----- Source data

theorem pvLast_ne (cl : List (List Char)) (hlast : cl.getLast? = some []) (r : List Char)
    (hr : r ≠ []) {k : Nat} (hk : k < cl.length) (hck : cl[k] = r) : k + 1 < cl.length := by
  by_contra hge
  have hlen : 0 < cl.length := by omega
  have hkl : k = cl.length - 1 := by omega
  rw [List.getLast?_eq_getElem?,
    List.getElem?_eq_getElem (show cl.length - 1 < cl.length by omega)] at hlast
  have hnil : cl[cl.length - 1]'(by omega) = [] := by simpa using hlast
  subst hkl
  rw [hck] at hnil
  exact hr hnil

theorem pvIdxOf_le {α : Type} [BEq α] [LawfulBEq α] (l : List α) (a : α) :
    ∀ (k : Nat) (hk : k < l.length), l[k] = a → l.idxOf a ≤ k := by
  induction l with
  | nil => intro k hk; simp at hk
  | cons x l' ih =>
    intro k hk hck
    by_cases hxa : x = a
    · subst hxa; simp [List.idxOf_cons_self]
    · cases k with
      | zero => simp at hck; exact absurd hck hxa
      | succ k' =>
        rw [List.idxOf_cons_ne _ hxa]
        simp only [List.getElem_cons_succ] at hck
        have := ih k' (by simpa using hk) hck
        omega

theorem pvFind_mem (cl : List (List Char)) (hcl : ∀ c ∈ cl, ∀ ch ∈ c, ch ≠ ' ')
    (hlast : cl.getLast? = some []) (r : List Char) (hr : r ≠ [])
    (hrs : ∀ ch ∈ r, ch ≠ ' ') :
    (0 ≤ PySem.Chars.find (pvPad cl) (pvPat r)) ↔ r ∈ cl := by
  constructor
  · intro h0
    obtain ⟨hpre, -⟩ := PySem.Chars.find_spec h0
    rcases (pvOcc cl hcl r hr hrs _).mp hpre with ⟨k, hk, hck, -, -⟩
    exact hck ▸ List.getElem_mem hk
  · intro hmem
    have hk : cl.idxOf r < cl.length := List.idxOf_lt_length_of_mem hmem
    have hck : cl[cl.idxOf r] = r := List.getElem_idxOf hk
    have hk1 : cl.idxOf r + 1 < cl.length := pvLast_ne cl hlast r hr hk hck
    have hocc := (pvOcc cl hcl r hr hrs (pvPos cl (cl.idxOf r))).mpr
      ⟨cl.idxOf r, hk, hck, hk1, rfl⟩
    rw [PySem.Chars.find_nonneg_iff]
    exact hocc.isInfix.trans (List.drop_suffix _ _).isInfix

theorem pvFind_val (cl : List (List Char)) (hcl : ∀ c ∈ cl, ∀ ch ∈ c, ch ≠ ' ')
    (hlast : cl.getLast? = some []) (r : List Char) (hr : r ≠ [])
    (hrs : ∀ ch ∈ r, ch ≠ ' ') (hmem : r ∈ cl) :
    PySem.Chars.find (pvPad cl) (pvPat r) = (pvPos cl (cl.idxOf r) : Int) := by
  have h0 : 0 ≤ PySem.Chars.find (pvPad cl) (pvPat r) :=
    (pvFind_mem cl hcl hlast r hr hrs).mpr hmem
  obtain ⟨hpre, hmin⟩ := PySem.Chars.find_spec h0
  rcases (pvOcc cl hcl r hr hrs _).mp hpre with ⟨k, hk, hck, hk1, hj⟩
  have hidx_le : cl.idxOf r ≤ k := pvIdxOf_le cl r k hk hck
  have hidx_lt : cl.idxOf r < cl.length := List.idxOf_lt_length_of_mem hmem
  rcases Nat.lt_or_ge (cl.idxOf r) k with hlt | hge
  · exfalso
    have hck0 : cl[cl.idxOf r] = r := List.getElem_idxOf hidx_lt
    have hk10 : cl.idxOf r + 1 < cl.length := pvLast_ne cl hlast r hr hidx_lt hck0
    have hocc0 := (pvOcc cl hcl r hr hrs (pvPos cl (cl.idxOf r))).mpr
      ⟨cl.idxOf r, hidx_lt, hck0, hk10, rfl⟩
    have hplt : pvPos cl (cl.idxOf r) < (PySem.Chars.find (pvPad cl) (pvPat r)).toNat := by
      rw [hj]
      exact pvPos_lt cl hlt (by omega)
    exact hmin _ hplt hocc0
  · have hkeq : k = cl.idxOf r := by omega
    rw [← Int.toNat_of_nonneg h0, hj, hkeq]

----------

■ **Task instructions**
The answer should be nothing more than the lines from the one with "hck, hk1, rfl⟩" through the end of the entries, restated word for word.

■ **Your solution**
      ⟨cl.idxOf r, hk, hck, hk1, rfl⟩
    rw [PySem.Chars.find_nonneg_iff]
    exact hocc.isInfix.trans (List.drop_suffix _ _).isInfix

theorem pvFind_val (cl : List (List Char)) (hcl : ∀ c ∈ cl, ∀ ch ∈ c, ch ≠ ' ')
    (hlast : cl.getLast? = some []) (r : List Char) (hr : r ≠ [])
    (hrs : ∀ ch ∈ r, ch ≠ ' ') (hmem : r ∈ cl) :
    PySem.Chars.find (pvPad cl) (pvPat r) = (pvPos cl (cl.idxOf r) : Int) := by
  have h0 : 0 ≤ PySem.Chars.find (pvPad cl) (pvPat r) :=
    (pvFind_mem cl hcl hlast r hr hrs).mpr hmem
  obtain ⟨hpre, hmin⟩ := PySem.Chars.find_spec h0
  rcases (pvOcc cl hcl r hr hrs _).mp hpre with ⟨k, hk, hck, hk1, hj⟩
  have hidx_le : cl.idxOf r ≤ k := pvIdxOf_le cl r k hk hck
  have hidx_lt : cl.idxOf r < cl.length := List.idxOf_lt_length_of_mem hmem
  rcases Nat.lt_or_ge (cl.idxOf r) k with hlt | hge
  · exfalso
    have hck0 : cl[cl.idxOf r] = r := List.getElem_idxOf hidx_lt
    have hk10 : cl.idxOf r + 1 < cl.length := pvLast_ne cl hlast r hr hidx_lt hck0
    have hocc0 := (pvOcc cl hcl r hr hrs (pvPos cl (cl.idxOf r))).mpr
      ⟨cl.idxOf r, hidx_lt, hck0, hk10, rfl⟩
    have hplt : pvPos cl (cl.idxOf r) < (PySem.Chars.find (pvPad cl) (pvPat r)).toNat := by
      rw [hj]
      exact pvPos_lt cl hlt (by omega)
    exact hmin _ hplt hocc0
  · have hkeq : k = cl.idxOf r := by omega
    rw [← Int.toNat_of_nonneg h0, hj, hkeq]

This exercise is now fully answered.